Fed rate hikes: Cause for pause?
Fed watchers see potential for a pause in rate increases, but recent reports show the economy still runs hot.
The labor market continues to be incredibly resilient despite the Fed’s efforts to dampen the strong demand for workers. Nonfarm payrolls beat expectations and the unemployment rate fell to a cycle low, while firms continue to list open positions at a rate unprecedented prior to the current cycle. Conversely, the ISM surveys for both manufacturing and services showed contraction in December — the first time both surveys have been simultaneously in contraction in over 13 years outside of the Covid lockdown period — with reduced price pressures across the business sector.
Key Takeaways:
Despite the Fed’s efforts to slow labor demand, the unemployment rate fell back to 3.5 percent in December.
The ISM services index fell sharply and is now in contraction. It is the first non-Covid contractionary reading since 2009.
The NFIB small business survey provides a variety of readings on key economic activities beyond the headline optimism index, which consensus expects to remain little changed at around 91.5 in December. The share of firms raising their average selling prices is a proxy for broad-based corporate pricing power (beyond small businesses) and tends to be a leading indicator for changes in core inflation. This price metric has been trending lower but remains quite high with slightly over half of the surveyed companies raising prices. How this measure fares has implication for the near-term course of inflation. Further, small companies have reported that inventory levels are too high, echoing the same sentiment captured in the ISM manufacturing and non-manufacturing surveys. As such, companies will pull back on new orders which in turn depresses production activity.
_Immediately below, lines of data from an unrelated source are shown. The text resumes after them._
theorem whileF_spec (xs : List Int) (root e : Int) (he : e < (xs.length : Int)) :
    ∀ f i, (e + 1 - i).toNat ≤ f → 0 ≤ i → i ≤ e + 1 →
      dfsWhileIdxF f xs root e i = i + (((seg xs i e).takeWhile (fun a => a < root)).length : Int) := by
  intro f
  induction f with
  | zero =>
    intro i hf h0 h1
    have : i = e + 1 := by omega
    rw [dfsWhileIdxF, seg_nil xs i e (by omega) h0]
    simp
  | succ f ih =>
    intro i hf h0 h1
    rw [dfsWhileIdxF]
    split_ifs with h
    · have hseg : seg xs i e = PySem.List.pyGetD xs i 0 :: seg xs (i + 1) e :=
        seg_cons xs i e h0 h.1 he
      rw [ih (i + 1) (by omega) (by omega) (by omega)]
      rw [hseg, List.takeWhile_cons_of_pos (by simpa using h.2)]
      simp only [List.length_cons]
      push_cast
      ring
    · by_cases hie : i ≤ e
      · have hroot : ¬ (PySem.List.pyGetD xs i 0 < root) := fun hr => h ⟨hie, hr⟩
        rw [seg_cons xs i e h0 hie he, List.takeWhile_cons_of_neg (by simpa using hroot)]
        simp
      · rw [seg_nil xs i e (by omega) h0]
        simp

theorem while_spec (xs : List Int) (root e : Int) (he : e < (xs.length : Int)) :
    ∀ i, 0 ≤ i → i ≤ e + 1 →
      dfsWhileIdx xs root e i = i + (((seg xs i e).takeWhile (fun a => a < root)).length : Int) := by
  intro i h0 h1
  exact whileF_spec xs root e he _ i le_rfl h0 h1

theorem dfsWhileIdx_ge (xs : List Int) (root endI : Int) :
    ∀ f index, index ≤ dfsWhileIdxF f xs root endI index := by
  intro f
  induction f with
  | zero => intro index; rw [dfsWhileIdxF]
  | succ f ih =>
    intro index
    rw [dfsWhileIdxF]
    split_ifs with h
    · have := ih (index + 1); omega
    · omega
The CPI report is the key indicator for the week given that inflation determines the course for Fed monetary policy. We look for a 0.1 percent decline in headline CPI and a moderate 0.3 percent advance in core CPI (excludes food and energy) in December. The 12.5 percent drop in gasoline prices on the month helps lower the headline reading, more than offsetting a moderating but still buoyant increase in food prices of around 0.5 percent. On a year-on-year basis, overall CPI should decelerate to 6.4 percent from 7.1 percent in November and the core CPI pace should slow from 6.0 percent to 5.7 percent. These readings would be encouraging for the Fed, however, with the rate of inflation still substantially elevated, policymakers should still be inclined to lift the policy rate above 5.0 percent by May.
The University of Michigan consumer sentiment index should continue to improve with the sharp 12.5 percent drop in gasoline prices in December and the moderating advance in overall prices. Keeping with that theme, consumers’ expectations for inflation over the next year should continue to trend lower, extending the decline from the recent peak of 5.4 percent in April to 4.6 percent in December. The key inflation expectations for the next five years remained elevated at 2.9 percent in December — any movement in this measure will be important to watch.